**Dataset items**
-- pv_equiv track=rewrite | github.com/wangzitian0/my_finance | data/stage_99_build/sec_recall_examples/implementation_example.py | _extract_filing_date
-- ===== SOURCE A (Python) =====
-- def _extract_filing_date(source_document: str) -> str:
--     """Extract filing date from document name."""
--     # Example: AAPL_sec_edgar_10k_250810-005935_0000320193-24-000123.txt
--     try:
--         # Look for YYYYMMDD pattern in filename
--         parts = source_document.split("_")
--         for part in parts:
--             if len(part) >= 8 and part[:6].isdigit():
--                 date_str = part[:8]
--                 if date_str.startswith("20"):
--                     return f"{date_str[:4]}-{date_str[4:6]}-{date_str[6:8]}"
--     except:
--         pass
--     return "Unknown"
-- ===== SOURCE B (Python) =====
-- import re
--
-- _DATE_RE = re.compile(r"(?:^|_)(20\d{6})")
--
-- def _extract_filing_date(source_document: str) -> str:
--     """Extract filing date from document name."""
--     match = _DATE_RE.search(source_document)
--     if match:
--         date = match.group(1)
--         return f"{date[:4]}-{date[4:6]}-{date[6:8]}"
--     return "Unknown"
-- ===== Notes on version B (the rewrite author's own statement) =====
-- stated objective: idiomatic
-- what changed: Replaced the split('_')-and-loop-over-parts scan by a single compiled-regex search for an underscore-anchored 8-digit date (re.search of r'(?:^|_)(20\d{6})') whose captured group is formatted directly.
-- intended difference: On strings whose first underscore-delimited part passing A's per-part test (length at least 8, digit pair 2 0 then four more digits) lacks digits at positions 6-7, A returns a malformed ten-character date containing those two unchecked characters, while B returns a proper all-digit date from a later part or the Unknown sentinel; a filing date must be all digits, so B's value is the intended one. — e.g. on _extract_filing_date("202401ab"): A returns "2024-01-ab", B returns "Unknown"
import Mathlib
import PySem
-- classification agreement on the element list
theorem classify_eq (es : List String) :
    (match es with
     | [] => "mutable.ArrayBuffer[Any]"
     | e0 :: rest =>
       if arraybufferElemScalaType e0 = "Any" then "mutable.ArrayBuffer[Any]"
       else if tupleWhileLoop (arraybufferElemScalaType e0) rest = true then
         "mutable.ArrayBuffer[" ++ arraybufferElemScalaType e0 ++ "]"
       else "mutable.ArrayBuffer[Any]")
    = (match List.foldl stepB none es with
       | some a => if a ≠ "Any" then "mutable.ArrayBuffer[" ++ a ++ "]" else "mutable.ArrayBuffer[Any]"
       | none => "mutable.ArrayBuffer[Any]") := by
  cases es with
  | nil => rfl
  | cons e0 rest =>
    dsimp only
    have h0 : List.foldl stepB none (e0 :: rest) =
        List.foldl stepB (some (arraybufferElemScalaType e0)) rest := by
      simp [stepB, lookup_eq_chain]
    rw [h0, foldl_stepB_some, tupleWhileLoop_eq_all]
    dsimp only
    by_cases hany : arraybufferElemScalaType e0 = "Any"
    · by_cases hall : rest.all (fun e => arraybufferElemScalaType e == arraybufferElemScalaType e0) <;>
        simp [hany]
    · by_cases hall : rest.all (fun e => arraybufferElemScalaType e == arraybufferElemScalaType e0) <;>
        simp [hany, hall]

-- ===== VERDICT (by name: the statement is the Claim_ definition above) =====
theorem tuple_scala_type_py_spec : Claim_equal_tuple_scala_type_py := by
  intro type_name _
  unfold Spec_tuple_scala_type_py tuple_scala_type_py tuple_scala_type_py_alt
  by_cases hg : PySem.Str.startswith type_name "tuple[" ∧ PySem.Str.endswith type_name "]"
  · have hng : ¬ (¬ (PySem.Str.startswith type_name "tuple[") ∨ ¬ (PySem.Str.endswith type_name "]")) := by
      simpa using hg
    rw [if_neg hng, if_pos hg]
    dsimp only
    have helems : tupleElementTypes type_name =
        finishPieces (splitTop (PySem.List.slice type_name.toList (some 6) (some (-1))) 0) := by
      unfold tupleElementTypes
      rw [if_neg hng, tupleElemLoop_eq_split]
      cases h : splitTop (PySem.List.slice type_name.toList (some 6) (some (-1))) 0 with
      | nil => exact absurd h (splitTop_ne_nil _ _)
      | cons p ps => simp [withHead]
    have hfold : foldAcc none ((splitTop (PySem.List.slice type_name.toList (some 6) (some (-1))) 0).map String.ofList)
        = List.foldl stepB none (finishPieces (splitTop (PySem.List.slice type_name.toList (some 6) (some (-1))) 0)) := by
      rw [foldAcc_eq_foldl]
      unfold finishPieces
      rw [List.map_map]
      rfl
    rw [hfold, helems]
    exact classify_eq _
  · have hng : ¬ (PySem.Str.startswith type_name "tuple[") ∨ ¬ (PySem.Str.endswith type_name "]") := by
      tauto
    rw [if_pos hng, if_neg hg]
theorem step_inv (arr : List Int) (K n : Nat) (hn : n = arr.length) (i j : Int)
    (h1i : 1 ≤ i) (hiK : i ≤ K) (h1j : 1 ≤ j) (hjn : j ≤ n)
    (dp : Array (List Int)) (H : Good K n dp (ival arr i (j - 1))) :
    Good K n (aStep arr i dp j) (ival arr i j) := by
  obtain ⟨Hlen, Hrow, Hval⟩ := H
  have hidp : i < (dp.size : Int) := by omega
  have hrowlen : (aGet dp i).length = n + 1 := Hrow i (by omega) hiK
  -- the value that ends up in cell (i, j), first write:
  have hv0 : PySem.List.pyGetD (aGet dp i) (j - 1) 0 =
      pcI arr (j - 1) i := by
    have := Hval i (j - 1) (by omega) hiK (by omega) (by omega)
    unfold getc at this
    rw [this]
    simp [ival]
  unfold aStep
  dsimp only
  by_cases hcond : PySem.List.pyGetD arr (j - 1) 0 ≤ i ∧ 0 < PySem.List.pyGetD arr (j - 1) 0
  · rw [if_pos hcond]
    set a := PySem.List.pyGetD arr (j - 1) 0 with ha
    set row := aGet dp i with hrow
    set row1 := PySem.List.pySetD row j (PySem.List.pyGetD row (j - 1) 0) with hrow1
    set dp1 := aSet dp i row1 with hdp1
    have hq1 : 1 ≤ PySem.Int.floordiv i a := by
      rw [PySem.Int.le_floordiv_iff_mul_le hcond.2, one_mul]; exact hcond.1
    have hqi : PySem.Int.floordiv i a ≤ i := by
      have h2 : PySem.Int.floordiv i a < i + 1 := by
        rw [PySem.Int.floordiv_lt_iff_lt_mul hcond.2]
        nlinarith [hcond.1, hcond.2]
      omega
    have hrow2 : aGet dp1 i = row1 := by
      rw [hdp1, aGet_aSet dp i i _ (by omega) (by omega) hidp, if_pos rfl]
    -- the second read: dp1[i // a][j - 1]
    have hread : PySem.List.pyGetD (aGet dp1 (PySem.Int.floordiv i a))
        (j - 1) 0 = pcI arr (j - 1) (PySem.Int.floordiv i a) := by
      rw [hdp1, aGet_aSet dp i (PySem.Int.floordiv i a) _ (by omega) (by omega) hidp]
      split_ifs with he
      · rw [hrow1, getD_setD row (j) (j - 1) _ _ (by omega) (by omega) (by omega),
          if_neg (by omega : ¬ j - 1 = j), hv0, he]
      · have := Hval (PySem.Int.floordiv i a) (j - 1) (by omega) (by omega) (by omega) (by omega)
        unfold getc at this
        rw [this]
        simp only [ival]
        rw [if_pos (by omega : PySem.Int.floordiv i a < i)]
    have hcell : PySem.List.pyGetD row1 j 0 = pcI arr (j - 1) i := by
      rw [hrow1, getD_setD row j j _ _ (by omega) (by omega) (by omega), if_pos rfl, hv0]
    rw [hrow2, hcell, hread, hrow1, setD_setD row j (by omega), hdp1,
      aSet_aSet dp i]
    refine write_cell arr K n i j h1i hiK h1j hjn dp ⟨Hlen, Hrow, Hval⟩ _ ?_
    unfold pcI
    rw [pureCount_step arr j i h1j (by omega), if_pos hcond]
  · rw [if_neg hcond]
    rw [hv0]
    refine write_cell arr K n i j h1i hiK h1j hjn dp ⟨Hlen, Hrow, Hval⟩ _ ?_
    unfold pcI
    rw [pureCount_step arr j i h1j (by omega), if_neg hcond, add_zero]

**Task details**
Every line above from the line with "simp [stepB, lookup_eq_chain]" to the line with "simpa using hg" is wanted, ends included; write them out exactly and add no other line.

**Output of the exercise**
      simp [stepB, lookup_eq_chain]
    rw [h0, foldl_stepB_some, tupleWhileLoop_eq_all]
    dsimp only
    by_cases hany : arraybufferElemScalaType e0 = "Any"
    · by_cases hall : rest.all (fun e => arraybufferElemScalaType e == arraybufferElemScalaType e0) <;>
        simp [hany]
    · by_cases hall : rest.all (fun e => arraybufferElemScalaType e == arraybufferElemScalaType e0) <;>
        simp [hany, hall]

-- ===== VERDICT (by name: the statement is the Claim_ definition above) =====
theorem tuple_scala_type_py_spec : Claim_equal_tuple_scala_type_py := by
  intro type_name _
  unfold Spec_tuple_scala_type_py tuple_scala_type_py tuple_scala_type_py_alt
  by_cases hg : PySem.Str.startswith type_name "tuple[" ∧ PySem.Str.endswith type_name "]"
  · have hng : ¬ (¬ (PySem.Str.startswith type_name "tuple[") ∨ ¬ (PySem.Str.endswith type_name "]")) := by
      simpa using hg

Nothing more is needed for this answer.